In Equation 2, etgt is the target text embedding 120 and eopt is the optimized text embedding 125. The output of Equation 2 is the embedding that represents the desired edited image. The fine-tuned diffusion model 150 applies the base generative diffusion process (conditioned on e), which results in a low-resolution edited image 160. The low-resolution edited image 160 is super-resolved using the fine-tuned auxiliary models (conditioned on the target text), which outputs the final high-resolution edited image.


In some embodiments, the framework of the pre-trained diffusion model 105 and the fine-tuned diffusion model 150 can include three different text-conditioned diffusion models: a generation diffusion model for 64×64 pixel images, a super-resolution diffusion model turning 64×64 pixel images into 256×256 pixel images, and a second super-resolution diffusion model that transforms 256×256 pixel images in 1024×1024 pixel images. By cascading these three models and using classifier-free guidance, the pre-trained diffusion model 105 and the fine-tuned diffusion model 150 can generate image edits based on text guidance from the target text.

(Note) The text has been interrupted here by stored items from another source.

-- pv_equiv track=rewrite | github.com/zenniskayy2k4/CTF-Archive | Nullcon/Field trip/solve.py | sqr
-- ===== SOURCE A (Python) =====
-- DEG = 224
--
-- f = 26959946667150639794667015087019630673637144422540572481103610249993
--
-- def reduce_poly(a: int) -> int:
--     # fast shift-xor reduction
--     while a.bit_length() > DEG:
--         a ^= f << (a.bit_length() - (DEG + 1))
--     return a
--
-- def sqr(a: int) -> int:
--     # square by inserting zeros between bits
--     x, res, pos = a, 0, 0
--     while x:
--         if x & 1:
--             res |= (1 << (pos * 2))
--         x >>= 1
--         pos += 1
--     return reduce_poly(res)
-- ===== SOURCE B (Python) =====
-- DEG = 224
--
-- f = 26959946667150639794667015087019630673637144422540572481103610249993
--
-- def reduce_poly(a: int) -> int:
--     # fast shift-xor reduction
--     while a.bit_length() > DEG:
--         a ^= f << (a.bit_length() - (DEG + 1))
--     return a
--
-- def sqr(a: int) -> int:
--     # inserting a zero between every bit = reading a's binary digits in base 4
--     return reduce_poly(int(bin(a)[2:], 4))
-- ===== Notes on version B (the rewrite author's own statement) =====
-- stated objective: simpler
-- what changed: The explicit per-bit while-loop that spreads bits (shift, test the low bit, set bit 2*pos) is replaced by a single radix-conversion expression int(bin(a)[2:], 4), since interleaving zeros between bits equals reading the binary digits as a base-4 numeral; reduce_poly is unchanged. Pre_ excludes negative a, where A's while-loop never terminates and B raises ValueError.
import Mathlib
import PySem

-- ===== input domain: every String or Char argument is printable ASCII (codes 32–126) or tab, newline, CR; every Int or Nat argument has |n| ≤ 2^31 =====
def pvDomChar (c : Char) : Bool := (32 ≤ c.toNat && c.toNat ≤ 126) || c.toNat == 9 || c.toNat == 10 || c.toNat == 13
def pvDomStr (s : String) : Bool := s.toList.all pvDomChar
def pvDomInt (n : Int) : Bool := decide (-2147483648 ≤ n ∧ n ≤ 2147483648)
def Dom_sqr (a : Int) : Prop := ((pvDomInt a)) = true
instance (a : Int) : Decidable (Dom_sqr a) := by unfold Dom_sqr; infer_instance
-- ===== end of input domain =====

-- B replaces A's per-bit spreading loop by reading a's binary digits as a base-4 number (simpler);
-- equality is about return values on nonnegative a (A never terminates on negative a, B raises ValueError there).

-- ===== PORT A =====

-- f = 26959946667150639794667015087019630673637144422540572481103610249993
def pvF : Int := 26959946667150639794667015087019630673637144422540572481103610249993

-- reduce_poly: `while a.bit_length() > DEG: a ^= f << (a.bit_length() - (DEG+1))`.
-- Fuel only makes the loop total (each pass strips the top bit); `f << k` on the nonnegative
-- shift k is exactly `f * 2^k`.
def reducePoly : Nat → Int → Int
  | 0, a => a
  | fuel + 1, a =>
    if PySem.Int.bitLength a > 224 then
      reducePoly fuel (PySem.Int.bxor a (pvF * 2 ^ (PySem.Int.bitLength a - 225)))
    else a

-- the while-loop of sqr: `while x: if x & 1: res |= 1 << (pos*2); x >>= 1; pos += 1`.
-- Fuel a.natAbs + 1 only makes it total (x halves each pass); `x >>= 1` is floordiv x 2,
-- `1 << (pos*2)` is 2^(pos*2), `res |= …` is PySem.Int.bor.
def sqrLoop : Nat → Int → Int → Nat → Int
  | 0, _, res, _ => res
  | fuel + 1, x, res, pos =>
    if x ≠ 0 then
      sqrLoop fuel (PySem.Int.floordiv x 2)
        (if PySem.Int.band x 1 ≠ 0 then PySem.Int.bor res (2 ^ (pos * 2)) else res) (pos + 1)
    else res

def sqr (a : Int) : Int :=
  let res := sqrLoop (a.natAbs + 1) a 0 0
  reducePoly (PySem.Int.bitLength res) res

-- ===== PORT B =====

-- binary digits of n, most significant first: bin(n)[2:]  (bin(0)[2:] = "0")
def binDigitsPos : Nat → List Nat
  | 0 => []
  | n + 1 => binDigitsPos ((n + 1) / 2) ++ [(n + 1) % 2]
decreasing_by exact Nat.div_lt_self (Nat.succ_pos n) (by omega)

def binDigits (n : Nat) : List Nat := if n = 0 then [0] else binDigitsPos n

-- int(bin(a)[2:], 4): fold the binary digit string as a base-4 numeral, then reduce_poly
def sqr_alt (a : Int) : Int :=
  let res : Int := ((binDigits a.toNat).foldl (fun acc d => 4 * acc + d) 0 : Nat)
  reducePoly (PySem.Int.bitLength res) res

-- ===== PRECONDITION & SPEC =====
-- excludes negative a: there A's while-loop never terminates (x >>= 1 never reaches zero) and B raises ValueError
def Pre_sqr (a : Int) : Prop := 0 ≤ a
instance (a : Int) : Decidable (Pre_sqr a) := by unfold Pre_sqr; infer_instance
def pvWitness_sqr : Int := 6

def Spec_sqr (a : Int) (out : Int) : Prop := out = sqr_alt a
instance (a : Int) (out : Int) : Decidable (Spec_sqr a out) := by unfold Spec_sqr; infer_instance

-- ===== CLAIM (what is proved, stated in full; the proofs are below) =====
def Claim_equal_sqr : Prop := ∀ (a : Int), Dom_sqr a → Pre_sqr a → Spec_sqr a (sqr a)

-- ===== LEMMAS AND PROOFS =====

-- the spread value as a recurrence: g n = the bits of n with zeros interleaved
def spread : Nat → Nat
  | 0 => 0
  | n + 1 => 4 * spread ((n + 1) / 2) + (n + 1) % 2
decreasing_by exact Nat.div_lt_self (Nat.succ_pos n) (by omega)

theorem spread_succ (m : Nat) : spread (m + 1) = 4 * spread ((m + 1) / 2) + (m + 1) % 2 := by
  rw [spread]

theorem lor_two_pow_of_lt : ∀ (k r : Nat), r < 2 ^ k → r ||| 2 ^ k = r + 2 ^ k := by
  intro k
  induction k with
  | zero =>
    intro r h
    have : r = 0 := by omega
    subst this; decide
  | succ k ih =>
    intro r h
    have hb : r = Nat.bit (r % 2 == 1) (r / 2) := by
      simp [Nat.bit]
      rcases Nat.mod_two_eq_zero_or_one r with h2 | h2 <;> simp [h2] <;> omega
    have hp : (2 : Nat) ^ (k + 1) = Nat.bit false (2 ^ k) := by simp [Nat.bit]; ring
    rw [hb, hp, Nat.lor_bit]
    have h2 : r / 2 < 2 ^ k := by omega
    rw [ih _ h2]
    simp [Nat.bit]
    rcases Nat.mod_two_eq_zero_or_one r with h2 | h2 <;> simp [h2] <;> omega

-- A's loop computes r + spread n * 4^p (r holds only bits below position 2p)
theorem sqrLoop_eq : ∀ (fuel n r p : Nat), n < fuel → r < 4 ^ p →
    sqrLoop fuel (n : Int) (r : Int) p = ((r + spread n * 4 ^ p : Nat) : Int) := by
  intro fuel
  induction fuel with
  | zero => intro n r p h; omega
  | succ fuel ih =>
    intro n r p hn hr
    match n with
    | 0 => simp [sqrLoop, spread]
    | m + 1 =>
      rw [sqrLoop]
      have hx : ((m + 1 : Nat) : Int) ≠ 0 := by exact_mod_cast Nat.succ_ne_zero m
      rw [if_pos hx]
      have hband : PySem.Int.band ((m + 1 : Nat) : Int) 1 = (((m + 1) % 2 : Nat) : Int) := by
        rw [show (1 : Int) = ((1 : Nat) : Int) from rfl, PySem.Int.band_natCast]
        simp [Nat.and_one_is_mod]
      have hdiv : PySem.Int.floordiv ((m + 1 : Nat) : Int) 2 = (((m + 1) / 2 : Nat) : Int) := by
        exact_mod_cast PySem.Int.floordiv_natCast (m + 1) 2
      rw [hband, hdiv]
      have hfuel : (m + 1) / 2 < fuel := by
        have := Nat.div_lt_self (Nat.succ_pos m) (show 1 < 2 by omega); omega
      rcases Nat.mod_two_eq_zero_or_one (m + 1) with h2 | h2
      · rw [h2]
        rw [if_neg (by simp)]
        have hr' : r < 4 ^ (p + 1) := by
          have : (4 : Nat) ^ p ≤ 4 ^ (p + 1) := Nat.pow_le_pow_right (by omega) (by omega)
          omega
        rw [ih _ _ _ hfuel hr']
        rw [spread_succ m, h2]
        congr 1
        ring
      · rw [h2]
        rw [if_pos (by simp)]
        have hbor : PySem.Int.bor (r : Int) (2 ^ (p * 2)) = ((r + 4 ^ p : Nat) : Int) := by
          rw [show (2 : Int) ^ (p * 2) = ((2 ^ (p * 2) : Nat) : Int) by push_cast; ring,
              PySem.Int.bor_natCast]
          have h4 : (4 : Nat) ^ p = 2 ^ (p * 2) := by
            rw [show (4 : Nat) = 2 ^ 2 from rfl, ← Nat.pow_mul, Nat.mul_comm]
          rw [lor_two_pow_of_lt (p * 2) r (h4 ▸ hr), h4]
        rw [hbor]
        have hr' : r + 4 ^ p < 4 ^ (p + 1) := by
          have : (4 : Nat) ^ (p + 1) = 4 * 4 ^ p := by ring
          omega
        rw [ih _ _ _ hfuel hr']
        rw [spread_succ m, h2]
        congr 1
        ring

-- B's base-4 fold over the binary digits computes the same recurrence
theorem foldl_binDigitsPos_eq : ∀ (n : Nat),
    (binDigitsPos n).foldl (fun acc d => 4 * acc + d) 0 = spread n := by
  intro n
  induction n using Nat.strong_induction_on with
  | _ n ih =>
    match n with
    | 0 => simp [binDigitsPos, spread]
    | m + 1 =>
      rw [binDigitsPos, List.foldl_append]
      have hlt : (m + 1) / 2 < m + 1 := Nat.div_lt_self (Nat.succ_pos m) (by omega)
      rw [ih _ hlt, spread_succ]
      simp [List.foldl]

theorem foldl_binDigits_eq (n : Nat) :
    (binDigits n).foldl (fun acc d => 4 * acc + d) 0 = spread n := by
  by_cases h : n = 0
  · subst h; simp [binDigits, spread]
  · rw [binDigits, if_neg h]; exact foldl_binDigitsPos_eq n

-- ===== VERDICT (by name: the statement is the Claim_ definition above) =====
theorem sqr_spec : Claim_equal_sqr := by
  intro a _ hpre
  unfold Spec_sqr sqr sqr_alt
  have ha : a = (a.toNat : Int) := (Int.toNat_of_nonneg hpre).symm
  have hnat : a.natAbs = a.toNat := by omega
  have hres : sqrLoop (a.natAbs + 1) a 0 0 =
      ((binDigits a.toNat).foldl (fun acc d => 4 * acc + d) 0 : Nat) := by
    rw [foldl_binDigits_eq, hnat]
    calc sqrLoop (a.toNat + 1) a 0 0
        = sqrLoop (a.toNat + 1) ((a.toNat : Nat) : Int) ((0 : Nat) : Int) 0 := by
          rw [← ha]; rfl
      _ = ((0 + spread a.toNat * 4 ^ 0 : Nat) : Int) :=
          sqrLoop_eq _ _ _ _ (Nat.lt_succ_self _) (by omega)
      _ = ((spread a.toNat : Nat) : Int) := by norm_num
  simp only [hres]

Examples of the image editing process can be found in FIG. 2. For example, based on an input image (such as any of input images 205), the fine-tuned diffusion model 150 can be fine-tuned for the particular input image, which results in output various edited images (such as any of edited images 210) based on a target text input associated with the desired image edit. In one example, input dog image 215 of a dog standing in a field can be provided with one of desired image edit target texts 220, such as “a sitting dog,” “a jumping dog,” “a dog lying down,” and the like. Note that in certain target texts, such as “a dog playing with a toy” or “a jumping dog holding a frisbee,” new objects can be added as well as edits to currently present objects being performed. Other examples of input images 205 and resulting edited images 210 are also shown to illustrate other types of edits that can be performed on various input images.


Returning now to FIG. 1, in some embodiments, the final output image 160 can be different based on the random noise 165 input into the fine-tuned diffusion model 150. For example, FIG. 3 illustrates the results 305 of different random noise samples being input into the fine-tuned diffusion model 150. Given first input image 310 of a bird resting with its wings down with the target text being “a photo of a bird spreading wings,” different noise samples can result in the different output results 305. A second example of a second input image 315 of a forest along with target text of “A children's drawing of a forest” is also provided to show how the random noise sample 165 can result in different final output images 160.


In some embodiments, the value for hyperparameter q can result in different edited images. For example, FIG. 4 illustrates how varying the value 410 for hyperparameter q can result in different edited images 415 based on given input image 405. In a second example, specific and different η values 420 can lead to different generated results based on an input image of a cake and a target text of “a photo of a pistachio cake.”


Example Methods


FIG. 5 depicts a flow chart diagram of an example method 500 to perform an image edit according to example embodiments of the present disclosure. Although FIG. 5 depicts steps performed in a particular order for purposes of illustration and discussion, the methods of the present disclosure are not limited to the particularly illustrated order or arrangement. The various steps of the method 500 can be omitted, rearranged, combined, and/or adapted in various ways without deviating from the scope of the present disclosure.


At 502, a computing system receives an input image and a target text, the target text indicating a desired edit for the input image. The target text is a text presentation of the desired edit, such as “A dog sitting down” being provided with an input image that shows a dog standing in a field. The input image is the basis on which the edited image will be generated (e.g., keeping details from the input image) while performing the desired edit as indicated by the target text.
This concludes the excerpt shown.